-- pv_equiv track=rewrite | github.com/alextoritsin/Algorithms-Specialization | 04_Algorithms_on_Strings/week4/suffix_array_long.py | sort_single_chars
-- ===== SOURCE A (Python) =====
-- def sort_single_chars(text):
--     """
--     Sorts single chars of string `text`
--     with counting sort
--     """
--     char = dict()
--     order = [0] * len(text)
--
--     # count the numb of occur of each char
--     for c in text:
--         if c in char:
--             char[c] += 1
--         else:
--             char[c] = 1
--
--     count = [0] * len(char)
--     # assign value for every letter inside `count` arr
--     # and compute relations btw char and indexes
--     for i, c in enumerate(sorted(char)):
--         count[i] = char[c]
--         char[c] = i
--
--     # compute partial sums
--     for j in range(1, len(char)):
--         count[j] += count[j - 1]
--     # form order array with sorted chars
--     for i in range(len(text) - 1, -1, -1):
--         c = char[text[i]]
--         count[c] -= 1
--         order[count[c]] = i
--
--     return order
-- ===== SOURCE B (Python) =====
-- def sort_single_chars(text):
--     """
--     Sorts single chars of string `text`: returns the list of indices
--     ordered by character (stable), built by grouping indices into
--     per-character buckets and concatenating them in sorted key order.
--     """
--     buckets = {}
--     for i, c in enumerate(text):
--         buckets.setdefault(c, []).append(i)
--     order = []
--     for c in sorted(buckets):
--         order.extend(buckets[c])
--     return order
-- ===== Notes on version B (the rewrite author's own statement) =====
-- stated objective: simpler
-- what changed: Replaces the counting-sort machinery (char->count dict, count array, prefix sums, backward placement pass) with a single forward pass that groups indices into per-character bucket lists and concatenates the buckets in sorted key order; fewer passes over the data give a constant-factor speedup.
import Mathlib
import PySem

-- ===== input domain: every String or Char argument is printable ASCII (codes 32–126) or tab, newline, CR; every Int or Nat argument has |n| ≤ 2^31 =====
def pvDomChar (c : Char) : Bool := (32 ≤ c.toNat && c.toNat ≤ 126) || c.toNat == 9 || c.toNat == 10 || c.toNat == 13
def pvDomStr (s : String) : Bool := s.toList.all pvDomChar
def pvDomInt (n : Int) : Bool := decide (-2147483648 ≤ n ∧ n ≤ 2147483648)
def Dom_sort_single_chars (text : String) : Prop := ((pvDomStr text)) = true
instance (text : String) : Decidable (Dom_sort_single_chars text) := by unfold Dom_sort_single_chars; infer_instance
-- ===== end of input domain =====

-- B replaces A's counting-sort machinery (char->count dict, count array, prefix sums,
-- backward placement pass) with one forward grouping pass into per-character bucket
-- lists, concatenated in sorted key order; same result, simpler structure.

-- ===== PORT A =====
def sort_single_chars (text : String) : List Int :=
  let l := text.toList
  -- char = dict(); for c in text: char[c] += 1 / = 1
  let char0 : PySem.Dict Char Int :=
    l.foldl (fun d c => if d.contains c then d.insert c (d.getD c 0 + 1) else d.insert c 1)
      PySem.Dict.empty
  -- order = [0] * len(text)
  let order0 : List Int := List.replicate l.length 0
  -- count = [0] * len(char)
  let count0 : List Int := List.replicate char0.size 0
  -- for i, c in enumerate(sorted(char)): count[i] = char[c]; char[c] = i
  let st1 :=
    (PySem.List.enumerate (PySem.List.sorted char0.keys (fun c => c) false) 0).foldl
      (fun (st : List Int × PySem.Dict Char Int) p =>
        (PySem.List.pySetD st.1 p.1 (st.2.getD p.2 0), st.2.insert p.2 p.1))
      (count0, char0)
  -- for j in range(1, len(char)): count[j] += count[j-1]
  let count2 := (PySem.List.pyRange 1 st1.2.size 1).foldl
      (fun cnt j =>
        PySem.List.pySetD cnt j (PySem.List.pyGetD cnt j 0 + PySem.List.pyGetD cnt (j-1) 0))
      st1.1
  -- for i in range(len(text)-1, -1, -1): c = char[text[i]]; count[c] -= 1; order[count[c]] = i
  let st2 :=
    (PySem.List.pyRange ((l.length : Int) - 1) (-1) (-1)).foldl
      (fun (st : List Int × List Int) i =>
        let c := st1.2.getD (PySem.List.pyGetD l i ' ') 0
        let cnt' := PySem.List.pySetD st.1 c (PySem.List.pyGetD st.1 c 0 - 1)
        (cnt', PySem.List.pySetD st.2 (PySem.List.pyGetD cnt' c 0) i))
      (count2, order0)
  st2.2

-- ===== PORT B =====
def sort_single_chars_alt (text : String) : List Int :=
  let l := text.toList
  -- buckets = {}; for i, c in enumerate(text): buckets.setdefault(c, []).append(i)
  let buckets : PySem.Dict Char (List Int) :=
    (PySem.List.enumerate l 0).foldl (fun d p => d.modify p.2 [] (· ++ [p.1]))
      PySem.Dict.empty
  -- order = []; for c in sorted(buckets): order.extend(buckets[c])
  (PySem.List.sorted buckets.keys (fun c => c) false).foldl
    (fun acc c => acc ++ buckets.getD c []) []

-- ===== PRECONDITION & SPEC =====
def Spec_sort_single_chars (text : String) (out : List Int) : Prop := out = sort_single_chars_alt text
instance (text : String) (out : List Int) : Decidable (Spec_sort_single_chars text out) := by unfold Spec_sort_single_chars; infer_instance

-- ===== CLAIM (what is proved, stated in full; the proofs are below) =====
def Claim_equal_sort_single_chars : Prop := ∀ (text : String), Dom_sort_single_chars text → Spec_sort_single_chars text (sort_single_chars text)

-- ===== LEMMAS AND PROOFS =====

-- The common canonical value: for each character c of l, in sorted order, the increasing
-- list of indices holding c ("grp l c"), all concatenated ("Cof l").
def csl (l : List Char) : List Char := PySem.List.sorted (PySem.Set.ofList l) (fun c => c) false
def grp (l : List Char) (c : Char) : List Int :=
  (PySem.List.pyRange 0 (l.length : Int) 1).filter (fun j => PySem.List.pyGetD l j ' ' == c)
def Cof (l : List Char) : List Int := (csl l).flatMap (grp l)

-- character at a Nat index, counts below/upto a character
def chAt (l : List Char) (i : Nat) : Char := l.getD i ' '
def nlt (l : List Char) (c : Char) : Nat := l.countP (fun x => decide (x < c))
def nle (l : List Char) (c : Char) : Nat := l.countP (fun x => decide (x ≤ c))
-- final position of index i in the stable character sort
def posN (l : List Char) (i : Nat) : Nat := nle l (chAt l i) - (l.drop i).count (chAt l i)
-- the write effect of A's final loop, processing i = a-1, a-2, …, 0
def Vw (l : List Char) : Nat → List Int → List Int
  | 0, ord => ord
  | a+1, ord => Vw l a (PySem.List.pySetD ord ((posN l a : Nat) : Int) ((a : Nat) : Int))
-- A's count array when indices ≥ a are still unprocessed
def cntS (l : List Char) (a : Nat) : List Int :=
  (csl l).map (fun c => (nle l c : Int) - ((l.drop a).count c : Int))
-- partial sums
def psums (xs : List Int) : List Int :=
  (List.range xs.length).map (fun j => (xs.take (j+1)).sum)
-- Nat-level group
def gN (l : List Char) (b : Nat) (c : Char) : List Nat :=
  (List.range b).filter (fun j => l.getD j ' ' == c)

=-=-=-=-=

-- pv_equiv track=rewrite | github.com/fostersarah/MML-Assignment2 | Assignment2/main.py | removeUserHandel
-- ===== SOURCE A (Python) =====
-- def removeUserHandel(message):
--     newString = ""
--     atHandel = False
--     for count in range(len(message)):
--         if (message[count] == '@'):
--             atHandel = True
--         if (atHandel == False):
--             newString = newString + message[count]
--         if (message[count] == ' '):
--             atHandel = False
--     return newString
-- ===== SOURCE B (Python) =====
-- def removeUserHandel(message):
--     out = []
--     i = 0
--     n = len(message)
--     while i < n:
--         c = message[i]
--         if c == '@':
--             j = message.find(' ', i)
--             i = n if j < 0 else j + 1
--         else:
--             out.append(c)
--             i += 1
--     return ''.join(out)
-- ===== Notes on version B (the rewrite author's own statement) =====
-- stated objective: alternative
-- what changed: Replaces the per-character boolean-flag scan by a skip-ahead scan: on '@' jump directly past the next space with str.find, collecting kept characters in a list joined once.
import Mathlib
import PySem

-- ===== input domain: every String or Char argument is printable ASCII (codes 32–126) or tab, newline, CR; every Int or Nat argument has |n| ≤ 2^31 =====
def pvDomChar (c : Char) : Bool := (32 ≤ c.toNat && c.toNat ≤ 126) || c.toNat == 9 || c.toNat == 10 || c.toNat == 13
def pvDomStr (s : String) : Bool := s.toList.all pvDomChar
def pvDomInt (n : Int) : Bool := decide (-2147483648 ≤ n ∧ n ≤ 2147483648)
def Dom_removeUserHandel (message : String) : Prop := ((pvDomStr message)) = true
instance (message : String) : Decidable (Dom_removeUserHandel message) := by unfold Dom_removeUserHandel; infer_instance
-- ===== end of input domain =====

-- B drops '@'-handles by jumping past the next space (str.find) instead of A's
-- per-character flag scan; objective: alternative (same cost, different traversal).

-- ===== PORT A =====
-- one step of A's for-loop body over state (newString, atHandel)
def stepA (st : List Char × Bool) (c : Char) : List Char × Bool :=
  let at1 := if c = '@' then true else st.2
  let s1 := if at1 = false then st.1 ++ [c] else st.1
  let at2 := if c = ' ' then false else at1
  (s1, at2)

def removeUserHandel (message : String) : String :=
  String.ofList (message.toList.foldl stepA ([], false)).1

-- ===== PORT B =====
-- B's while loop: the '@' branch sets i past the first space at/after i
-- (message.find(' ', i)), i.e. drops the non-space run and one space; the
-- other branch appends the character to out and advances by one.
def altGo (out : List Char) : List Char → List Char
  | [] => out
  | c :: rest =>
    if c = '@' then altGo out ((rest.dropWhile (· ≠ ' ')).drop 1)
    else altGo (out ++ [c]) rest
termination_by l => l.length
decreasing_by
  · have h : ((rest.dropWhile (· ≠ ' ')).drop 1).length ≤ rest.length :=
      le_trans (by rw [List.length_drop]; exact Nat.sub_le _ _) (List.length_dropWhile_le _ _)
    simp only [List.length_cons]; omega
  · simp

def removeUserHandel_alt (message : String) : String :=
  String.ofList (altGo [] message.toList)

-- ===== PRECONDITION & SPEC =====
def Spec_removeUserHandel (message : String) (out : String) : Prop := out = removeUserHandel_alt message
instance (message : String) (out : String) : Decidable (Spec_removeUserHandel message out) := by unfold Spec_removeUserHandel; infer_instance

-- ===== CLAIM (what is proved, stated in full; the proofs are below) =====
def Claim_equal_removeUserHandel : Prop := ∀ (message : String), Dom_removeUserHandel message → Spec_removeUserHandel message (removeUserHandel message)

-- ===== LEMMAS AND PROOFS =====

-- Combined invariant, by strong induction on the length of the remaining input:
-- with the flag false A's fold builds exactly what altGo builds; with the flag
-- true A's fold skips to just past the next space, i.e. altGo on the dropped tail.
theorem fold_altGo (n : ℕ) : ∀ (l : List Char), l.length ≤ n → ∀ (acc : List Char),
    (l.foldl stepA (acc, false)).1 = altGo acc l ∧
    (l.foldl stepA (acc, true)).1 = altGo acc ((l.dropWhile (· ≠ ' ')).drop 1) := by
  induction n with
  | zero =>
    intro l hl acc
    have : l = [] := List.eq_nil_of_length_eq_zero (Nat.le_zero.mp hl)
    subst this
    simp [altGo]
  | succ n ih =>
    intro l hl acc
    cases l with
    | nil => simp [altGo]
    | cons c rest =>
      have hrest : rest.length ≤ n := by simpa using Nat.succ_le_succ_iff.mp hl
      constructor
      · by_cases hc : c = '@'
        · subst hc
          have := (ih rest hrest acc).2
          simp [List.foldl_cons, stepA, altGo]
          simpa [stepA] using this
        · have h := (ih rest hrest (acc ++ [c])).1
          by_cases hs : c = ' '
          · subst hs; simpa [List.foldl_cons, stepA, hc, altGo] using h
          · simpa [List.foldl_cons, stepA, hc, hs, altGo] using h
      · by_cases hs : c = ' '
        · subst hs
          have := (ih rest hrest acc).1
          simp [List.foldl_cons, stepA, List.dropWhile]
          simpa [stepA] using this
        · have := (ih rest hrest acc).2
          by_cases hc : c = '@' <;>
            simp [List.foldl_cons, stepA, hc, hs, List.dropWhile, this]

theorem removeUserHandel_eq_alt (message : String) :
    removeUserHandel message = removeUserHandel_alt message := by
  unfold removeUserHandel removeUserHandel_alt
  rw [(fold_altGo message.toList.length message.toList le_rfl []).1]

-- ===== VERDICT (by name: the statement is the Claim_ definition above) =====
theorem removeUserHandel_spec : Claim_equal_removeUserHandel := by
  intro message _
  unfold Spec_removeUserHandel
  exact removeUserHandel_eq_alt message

=-=-=-=-=

■ **Work required**: Within the records above, tally the lines that contain "Sorts". Give the total and nothing more.

■ **Completed exercise**: 2